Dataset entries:

-- pv_equiv track=rewrite | github.com/boshika/cs | interviewchallenges/aggregate_sum_keys.py | distr_of_rec_digit_sums
-- ===== SOURCE A (Python) =====
-- def reg_dig_sum(n):
--     convert_to_int = [int(i) for i in str(n)]
--     total = sum(convert_to_int)
--     if total < 10:
--         return total
--     else:
--         return reg_dig_sum(total)
--
-- def distr_of_rec_digit_sums(low=0, high=1500):
--     sum_dict = {}
--     for x in range(low, high + 1):
--         if reg_dig_sum(x) not in sum_dict:
--             sum_dict[reg_dig_sum(x)] = 1
--         else:
--             sum_dict[reg_dig_sum(x)] += 1
--     return sum_dict
-- ===== SOURCE B (Python) =====
-- def distr_of_rec_digit_sums(low=0, high=1500):
--     # Closed form: the digital root of x>=1 is 1 + (x-1) % 9 (and 0 for x=0);
--     # keys appear in first-occurrence order, counts are counted arithmetically.
--     if low > high:
--         return {}
--     res = {}
--     start = low
--     if low == 0:
--         res[0] = 1
--         start = 1
--     for k in range(9):
--         first = start + k
--         if first > high:
--             break
--         res[1 + (first - 1) % 9] = (high - first) // 9 + 1
--     return res
-- ===== Notes on version B (the rewrite author's own statement) =====
-- stated objective: faster
-- what changed: Replaces the per-number recursive string digit-sum loop over the whole range by the digital-root closed form (dr(x)=1+(x-1)%9, 0 for x=0): at most 10 dictionary entries are computed directly, each count by an arithmetic formula, in the same first-occurrence key order.
import Mathlib
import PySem

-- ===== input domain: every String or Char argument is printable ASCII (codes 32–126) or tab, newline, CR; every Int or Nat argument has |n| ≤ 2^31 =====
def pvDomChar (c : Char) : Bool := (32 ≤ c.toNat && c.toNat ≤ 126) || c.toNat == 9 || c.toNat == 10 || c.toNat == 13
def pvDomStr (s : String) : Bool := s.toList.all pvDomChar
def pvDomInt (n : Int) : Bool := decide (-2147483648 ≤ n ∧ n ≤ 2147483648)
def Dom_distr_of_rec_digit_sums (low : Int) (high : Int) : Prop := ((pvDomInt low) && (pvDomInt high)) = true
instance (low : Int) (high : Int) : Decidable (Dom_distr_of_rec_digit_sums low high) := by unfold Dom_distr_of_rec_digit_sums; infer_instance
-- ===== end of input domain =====

-- B replaces the per-number recursive string digit-sum loop by the digital-root
-- closed form (0 for 0, 1+(x-1)%9 otherwise) and computes each of the at most 10
-- dictionary entries (same first-occurrence key order) by an arithmetic count formula.

-- ===== PORT A =====

-- reg_dig_sum, with fuel (the digit sum of n ≥ 10 is < n, so n.toNat + 1 steps always suffice);
-- int(i) on a one-character string is PySem.Int.ofChars? [c]; the .getD 0 default is only
-- reached when parsing fails, i.e. on negative n, where Python A raises (excluded by Pre_).
def reg_dig_sum_go : Nat → Int → Int
  | 0, _ => 0
  | fuel+1, n =>
    let convert_to_int := (PySem.Int.toChars n).map (fun c => (PySem.Int.ofChars? [c]).getD 0)
    let total := convert_to_int.sum
    if total < 10 then total else reg_dig_sum_go fuel total

def reg_dig_sum (n : Int) : Int := reg_dig_sum_go (n.toNat + 1) n

def distr_of_rec_digit_sums (low : Int) (high : Int) : List (Int × Int) :=
  let sum_dict : PySem.Dict Int Int := PySem.Dict.empty
  ((PySem.List.pyRange low (high + 1)).foldl
    (fun sum_dict x =>
      if (sum_dict.contains (reg_dig_sum x)) = false then
        sum_dict.insert (reg_dig_sum x) 1
      else
        -- sum_dict[reg_dig_sum(x)] += 1 (the key is present in this branch)
        sum_dict.insert (reg_dig_sum x) (sum_dict.getD (reg_dig_sum x) 0 + 1))
    sum_dict).items

-- ===== PORT B =====

-- the `for k in range(9): … if first > high: break …` loop of Source B
def pvAltLoop (high : Int) (start : Int) : List Int → PySem.Dict Int Int → PySem.Dict Int Int
  | [], res => res
  | k :: rest, res =>
    if high < start + k then res  -- break
    else pvAltLoop high start rest
      (res.insert (1 + PySem.Int.mod (start + k - 1) 9)
                  (PySem.Int.floordiv (high - (start + k)) 9 + 1))
-- removing the entry found at a nodup position is erasing that position
theorem filter_eq_eraseIdx (l : List (List Int)) (i : Nat) (a : List Int)
    (hnd : l.Nodup) (hi : l[i]? = some a) :
    l.filter (fun v => !(v == a)) = l.eraseIdx i := by
  induction l generalizing i with
  | nil => simp at hi
  | cons v vs ih =>
      cases i with
      | zero =>
          have hva : v = a := by simpa using hi
          subst hva
          have hninv : v ∉ vs := (List.nodup_cons.mp hnd).1
          simp only [List.filter_cons, beq_self_eq_true, Bool.not_true, List.eraseIdx_cons_zero,
            Bool.false_eq_true, if_false]
          refine List.filter_eq_self.mpr (fun x hx => ?_)
          simp only [Bool.not_eq_true']
          exact beq_false_of_ne (fun hxa => hninv (by rw [← hxa]; exact hx))
      | succ i =>
          have hmem : a ∈ vs := List.mem_of_getElem? (by simpa using hi)
          have hva : (v == a) = false :=
            beq_false_of_ne (fun hva => (List.nodup_cons.mp hnd).1 (hva ▸ hmem))
          simp only [List.filter_cons, hva, Bool.not_false, List.eraseIdx_cons_succ, if_true]
          rw [ih i (List.nodup_cons.mp hnd).2 (by simpa using hi)]

-- the value-update pass over the keys of a key-determined dict
theorem upd_eq (hf : List Int → Int) (f : List Int → Int) :
    ∀ (l2 l1 : List (List Int)), (l1 ++ l2).Nodup →
    l2.foldl (fun d k => d.insert k (min (d.getD k 0) (hf k)))
        (PySem.Dict.mk (l1.map (fun v => (v, min (f v) (hf v))) ++ l2.map (fun v => (v, f v))))
      = PySem.Dict.mk ((l1 ++ l2).map (fun v => (v, min (f v) (hf v)))) := by
  intro l2
  induction l2 with
  | nil => intro l1 _; simp
  | cons k ks ih =>
      intro l1 hnd
      have hdisj := List.disjoint_of_nodup_append hnd
      have hkl1 : k ∉ l1 := fun h => hdisj h (List.mem_cons_self ..)
      have hkks : k ∉ ks := ((List.nodup_cons.mp (List.Nodup.of_append_right hnd)).1)
      -- the lookup of k in the current dict sees the (k, f k) entry
      have hfind1 : List.find? (fun p => p.1 == k) (l1.map (fun v => (v, min (f v) (hf v)))) = none := by
        refine List.find?_eq_none.mpr ?_
        rintro ⟨x1, x2⟩ hx
        obtain ⟨v, hv, hveq⟩ := List.mem_map.mp hx
        cases hveq
        simp only [beq_iff_eq]
        exact fun h => hkl1 (h ▸ hv)
      have hget : (PySem.Dict.mk (l1.map (fun v => (v, min (f v) (hf v))) ++ (k :: ks).map (fun v => (v, f v)))).getD k 0 = f k := by
        simp [PySem.Dict.getD, PySem.Dict.get?, List.find?_append, hfind1]
      have hitems : (PySem.Dict.mk (l1.map (fun v => (v, min (f v) (hf v))) ++ (k :: ks).map (fun v => (v, f v)))).insert k (min (f k) (hf k))
          = PySem.Dict.mk ((l1 ++ [k]).map (fun v => (v, min (f v) (hf v))) ++ ks.map (fun v => (v, f v))) := by
        have hcont : (PySem.Dict.mk (l1.map (fun v => (v, min (f v) (hf v))) ++ (k :: ks).map (fun v => (v, f v)))).contains k = true := by
          simp [PySem.Dict.contains]
        apply PySem.Dict.ext
        rw [PySem.Dict.items_insert_of_contains _ _ hcont]
        simp only [List.map_append, List.map_map, List.map_cons, List.map_nil, beq_self_eq_true,
          if_true, List.nil_append, List.append_assoc, List.cons_append]
        congr 1
        · exact List.map_congr_left (fun v hv => by
            have hne : v ≠ k := fun h => hkl1 (h ▸ hv)
            simp [hne])
        · congr 1
          exact List.map_congr_left (fun v hv => by
            have hne : v ≠ k := fun h => hkks (h ▸ hv)
            simp [hne])
      simp only [List.foldl_cons]
      rw [hget, hitems, ih (l1 ++ [k]) (by simpa [List.append_assoc] using hnd)]
      simp [List.append_assoc]
theorem pvOuterA_eq (f : String → String) (rim : List (String × List (String × List String)))
    (ids : List String) (vid : String) : ∀ (fuel left : Nat) (id : Int),
    ids.length - left ≤ fuel → left ≤ ids.length →
    pvOuterA f rim ids ids.length vid fuel id left left =
      pvEmitB vid id (pvRunsOf f rim (ids.drop left)) := by
  intro fuel
  induction fuel with
  | zero =>
    intro left id h1 h2
    have hl : left = ids.length := by omega
    subst hl
    simp [pvOuterA, pvRunsOf, pvChunks_nil, pvEmitB, List.drop_length]
  | succ fuel ih =>
    intro left id h1 h2
    by_cases hlt : left < ids.length
    · have hget : pvGet ids left = ids[left] := by
        simp [pvGet, List.getD_eq_getElem?_getD, List.getElem?_eq_getElem hlt]
      have hfind : pvFindRk f ids ids.length left left =
          left + ((ids.drop (left + 1)).takeWhile (fun y => f y == f ids[left])).length := by
        rw [pvFindRk_eq, hget]
      set t := ((ids.drop (left + 1)).takeWhile (fun y => f y == f ids[left])).length with htdef
      have htle : t ≤ ids.length - (left + 1) := by
        have h3 := pvLen_takeWhile_le (fun y => f y == f ids[left]) (ids.drop (left + 1))
        rw [List.length_drop] at h3
        omega
      have hdrop : ids.drop left = ids[left] :: ids.drop (left + 1) :=
        List.drop_eq_getElem_cons hlt
      have htake : (ids.drop left).take (t + 1) =
          ids[left] :: (ids.drop (left + 1)).takeWhile (fun y => f y == f ids[left]) := by
        rw [hdrop, List.take_succ_cons, htdef, pvTake_len_takeWhile]
      have hrest : ids.drop (left + t + 1) =
          (ids.drop (left + 1)).dropWhile (fun y => f y == f ids[left]) := by
        calc ids.drop (left + t + 1) = (ids.drop (left + 1)).drop t := by
              rw [List.drop_drop]; congr 1; omega
          _ = (ids.drop (left + 1)).dropWhile (fun y => f y == f ids[left]) := by
              rw [htdef, pvDrop_len_takeWhile]
      have hchunks : pvChunks f (ids.drop left) =
          ((ids.drop left).take (t + 1)) :: pvChunks f (ids.drop (left + t + 1)) := by
        rw [hdrop, pvChunks_cons, ← htake, hrest, hdrop]
      have hc := pvCollect_eq rim ids t left (by omega)
      simp only [pvOuterA, if_pos hlt]
      rw [hfind, hc]
      rw [pvRunsOf, hchunks, List.map_cons]
      rw [show pvEmitB vid id (((ids.drop left).take (t + 1)).flatMap (pvDel rim) ::
            (pvChunks f (ids.drop (left + t + 1))).map (fun c => c.flatMap (pvDel rim))) =
          ((PySem.Int.toStr id ++ vid) :: (pvEmitB vid (id + 1)
              ((pvChunks f (ids.drop (left + t + 1))).map (fun c => c.flatMap (pvDel rim)))).1,
            (PySem.Int.toStr id ++ vid,
              [("delivery_only", ((ids.drop left).take (t + 1)).flatMap (pvDel rim))]) ::
            (pvEmitB vid (id + 1)
              ((pvChunks f (ids.drop (left + t + 1))).map (fun c => c.flatMap (pvDel rim)))).2)
          from rfl]
      rw [← pvRunsOf, ih (left + t + 1) (id + 1) (by omega) (by omega)]
    · have hl : left = ids.length := by omega
      subst hl
      simp [pvOuterA, pvRunsOf, pvChunks_nil, pvEmitB, List.drop_length]

-- ===== VERDICT (by name: the statement is the Claim_ definition above) =====
theorem ongoing_request_cluster_spec : Claim_equal_ongoing_request_cluster := by
  intro ids rim oim vid _dom _pre
  unfold Spec_ongoing_request_cluster ongoing_request_cluster ongoing_request_cluster_alt
  rw [pvFoldB_top, pvOuterA_eq _ _ _ _ ids.length 0 1000 (by omega) (by omega), List.drop_zero]
-- pv_equiv track=rewrite | github.com/grimme-lab/ArchitectorWrapper | src/util.py | check_max_one_overlap
-- ===== SOURCE A (Python) =====
-- from collections import Counter
--
-- def check_max_one_overlap(list_a: list[str], list_b: list[str]) -> bool:
--     """
--     Check if at most one element from list_a appears in list_b, and appears only once.
--
--     Args:
--         list_a (list[str]): The first list to compare.
--         list_b (list[str]): The second list to compare.
--
--     Returns:
--         bool: True if at most one element from list_a appears in list_b and appears only once, otherwise False.
--     """
--
--     count = Counter(list_b)
--     overlap = set(list_a).intersection(set(list_b))
--
--     if len(overlap) > 1:
--         return False
--
--     for item in overlap:
--         if count.get(item, 0) > 1:
--             return False
--
--     return True
-- ===== SOURCE B (Python) =====
-- def check_max_one_overlap(list_a: list[str], list_b: list[str]) -> bool:
--     """One streaming pass over list_b with early exit: return False as soon as
--     a second occurrence of any element of set(list_a) is seen."""
--     set_a = set(list_a)
--     seen = False
--     for x in list_b:
--         if x in set_a:
--             if seen:
--                 return False
--             seen = True
--     return True
-- ===== Notes on version B (the rewrite author's own statement) =====
-- stated objective: simpler
-- what changed: Replaced Counter + two set() constructions + intersection + a follow-up count loop by a single streaming pass over list_b with a boolean flag and early exit on the second shared occurrence.
import Mathlib
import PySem

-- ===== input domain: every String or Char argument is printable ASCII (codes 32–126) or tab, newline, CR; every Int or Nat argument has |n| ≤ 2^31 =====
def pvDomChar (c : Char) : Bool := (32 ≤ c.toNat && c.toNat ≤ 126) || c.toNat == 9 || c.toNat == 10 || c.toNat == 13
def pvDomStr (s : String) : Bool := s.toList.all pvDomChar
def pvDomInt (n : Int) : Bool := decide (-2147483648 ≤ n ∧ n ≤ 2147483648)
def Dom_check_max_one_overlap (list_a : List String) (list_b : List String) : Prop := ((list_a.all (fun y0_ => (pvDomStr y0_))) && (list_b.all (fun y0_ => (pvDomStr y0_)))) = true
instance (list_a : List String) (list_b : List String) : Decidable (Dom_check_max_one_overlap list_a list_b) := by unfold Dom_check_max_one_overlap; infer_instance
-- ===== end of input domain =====

-- B replaces A's Counter + set intersection + follow-up count loop by one streaming pass
-- over list_b with a boolean flag and early exit on a second shared occurrence (objective: simpler).


-- ===== PORT A =====
def check_max_one_overlap (list_a : List String) (list_b : List String) : Bool :=
  let count := PySem.Dict.counter list_b
  let overlap := PySem.Set.inter (PySem.Set.ofList list_a) (PySem.Set.ofList list_b)
  if overlap.length > 1 then false
  else if overlap.any (fun item => decide (1 < count.getD item 0)) then false
  else true

-- ===== PORT B =====
-- the for-loop of Source B: walk list_b, flag the first shared element, early-exit on a second
def cmooLoop (set_a : PySem.Set String) (seen : Bool) : List String → Bool
  | [] => true
  | x :: rest =>
    if set_a.contains x then
      if seen then false else cmooLoop set_a true rest
    else cmooLoop set_a seen rest

def check_max_one_overlap_alt (list_a : List String) (list_b : List String) : Bool :=
  cmooLoop (PySem.Set.ofList list_a) false list_b

-- ===== PRECONDITION & SPEC =====
def Spec_check_max_one_overlap (list_a : List String) (list_b : List String) (out : Bool) : Prop := out = check_max_one_overlap_alt list_a list_b
instance (list_a : List String) (list_b : List String) (out : Bool) : Decidable (Spec_check_max_one_overlap list_a list_b out) := by unfold Spec_check_max_one_overlap; infer_instance

-- ===== CLAIM (what is proved, stated in full; the proofs are below) =====
def Claim_equal_check_max_one_overlap : Prop := ∀ (list_a : List String) (list_b : List String), Dom_check_max_one_overlap list_a list_b → Spec_check_max_one_overlap list_a list_b (check_max_one_overlap list_a list_b)

-- ===== LEMMAS AND PROOFS =====

-- a list of length ≤ 1 has at most one member
lemma mem_le_one_eq {α} (l : List α) (v w : α) (h : l.length ≤ 1) (hv : v ∈ l) (hw : w ∈ l) : v = w := by
  match l with
  | [] => cases hv
  | [a] => simp at hv hw; rw [hv, hw]
  | a :: b :: t => simp at h

-- once the flag is set, B's loop succeeds iff no further element is shared
lemma cmooLoop_true (sa : PySem.Set String) (bs : List String) :
    cmooLoop sa true bs = decide (bs.countP (fun x => decide (x ∈ sa)) = 0) := by
  induction bs with
  | nil => simp [cmooLoop]
  | cons x rest ih =>
    by_cases h : x ∈ sa <;>
      simp [cmooLoop, PySem.Set.contains, h, ih]

-- B's loop from a clear flag succeeds iff at most one element of bs is shared
lemma cmooLoop_false (sa : PySem.Set String) (bs : List String) :
    cmooLoop sa false bs = decide (bs.countP (fun x => decide (x ∈ sa)) ≤ 1) := by
  induction bs with
  | nil => simp [cmooLoop]
  | cons x rest ih =>
    by_cases h : x ∈ sa <;>
      simp [cmooLoop, PySem.Set.contains, h, ih, cmooLoop_true]

-- A's Counter/intersection computation also decides "at most one shared occurrence in list_b"
lemma A_eq (list_a list_b : List String) :
    check_max_one_overlap list_a list_b
      = decide (list_b.countP (fun x => decide (x ∈ PySem.Set.ofList list_a)) ≤ 1) := by
  unfold check_max_one_overlap
  set sa := PySem.Set.ofList list_a with hsa
  have hmem : ∀ x, x ∈ PySem.Set.inter sa (PySem.Set.ofList list_b) ↔ x ∈ sa ∧ x ∈ list_b := by
    intro x
    simp [PySem.Set.inter, PySem.Set.contains, List.mem_filter, PySem.Set.mem_ofList]
  have hnd : (PySem.Set.inter sa (PySem.Set.ofList list_b)).Nodup :=
    (PySem.Set.nodup_ofList list_a).filter _
  rcases hc : PySem.Set.inter sa (PySem.Set.ofList list_b) with _ | ⟨v, _ | ⟨w, t⟩⟩
  · -- empty overlap: nothing in list_b is shared
    rw [hc] at hmem
    have h0 : list_b.countP (fun x => decide (x ∈ sa)) = 0 := by
      rw [List.countP_eq_zero]
      intro x hx hmemx
      exact absurd ((hmem x).2 ⟨by simpa using hmemx, hx⟩) (List.not_mem_nil)
    simp [h0]
  · -- overlap = [v]: every shared element of list_b equals v
    rw [hc] at hmem
    have hv := (hmem v).1 (by simp)
    have hpv : ∀ x ∈ list_b, (decide (x ∈ sa)) = (x == v) := by
      intro x hx
      by_cases hxv : x = v
      · subst hxv; simp [hv.1]
      · have : ¬ x ∈ sa := fun hmemx => hxv (by simpa using (hmem x).2 ⟨hmemx, hx⟩)
        simp [this, hxv]
    have hcnt : list_b.countP (fun x => decide (x ∈ sa)) = list_b.count v := by
      rw [List.count, List.countP_congr (fun x hx => by rw [hpv x hx])]
    simp only [List.length_cons, List.length_nil, List.any_cons, List.any_nil,
      PySem.Dict.getD_counter]
    rw [hcnt]
    by_cases hgt : 1 < list_b.count v
    · simp [hgt]
    · simp [hgt]; omega
  · -- overlap has two distinct elements, each occurring in list_b
    rw [hc] at hmem hnd
    have hvw : v ≠ w := by
      intro h; subst h; simp at hnd
    have hv := (hmem v).1 (by simp)
    have hw := (hmem w).1 (by simp)
    have hge : ¬ (list_b.countP (fun x => decide (x ∈ sa)) ≤ 1) := by
      intro hle
      rw [List.countP_eq_length_filter] at hle
      exact hvw (mem_le_one_eq _ v w hle
        (List.mem_filter.2 ⟨hv.2, by simp [hv.1]⟩)
        (List.mem_filter.2 ⟨hw.2, by simp [hw.1]⟩))
    simp [hge]

-- ===== VERDICT (by name: the statement is the Claim_ definition above) =====
theorem check_max_one_overlap_spec : Claim_equal_check_max_one_overlap := by
  intro list_a list_b _
  unfold Spec_check_max_one_overlap check_max_one_overlap_alt
  rw [A_eq, cmooLoop_false]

■ Task details ■
Exact duplication is required for the lines above, from the line that contains "induction fuel with" to the line that contains "ids[left] := by", inclusive; omit all others.

■ Expected answer ■
  induction fuel with
  | zero =>
    intro left id h1 h2
    have hl : left = ids.length := by omega
    subst hl
    simp [pvOuterA, pvRunsOf, pvChunks_nil, pvEmitB, List.drop_length]
  | succ fuel ih =>
    intro left id h1 h2
    by_cases hlt : left < ids.length
    · have hget : pvGet ids left = ids[left] := by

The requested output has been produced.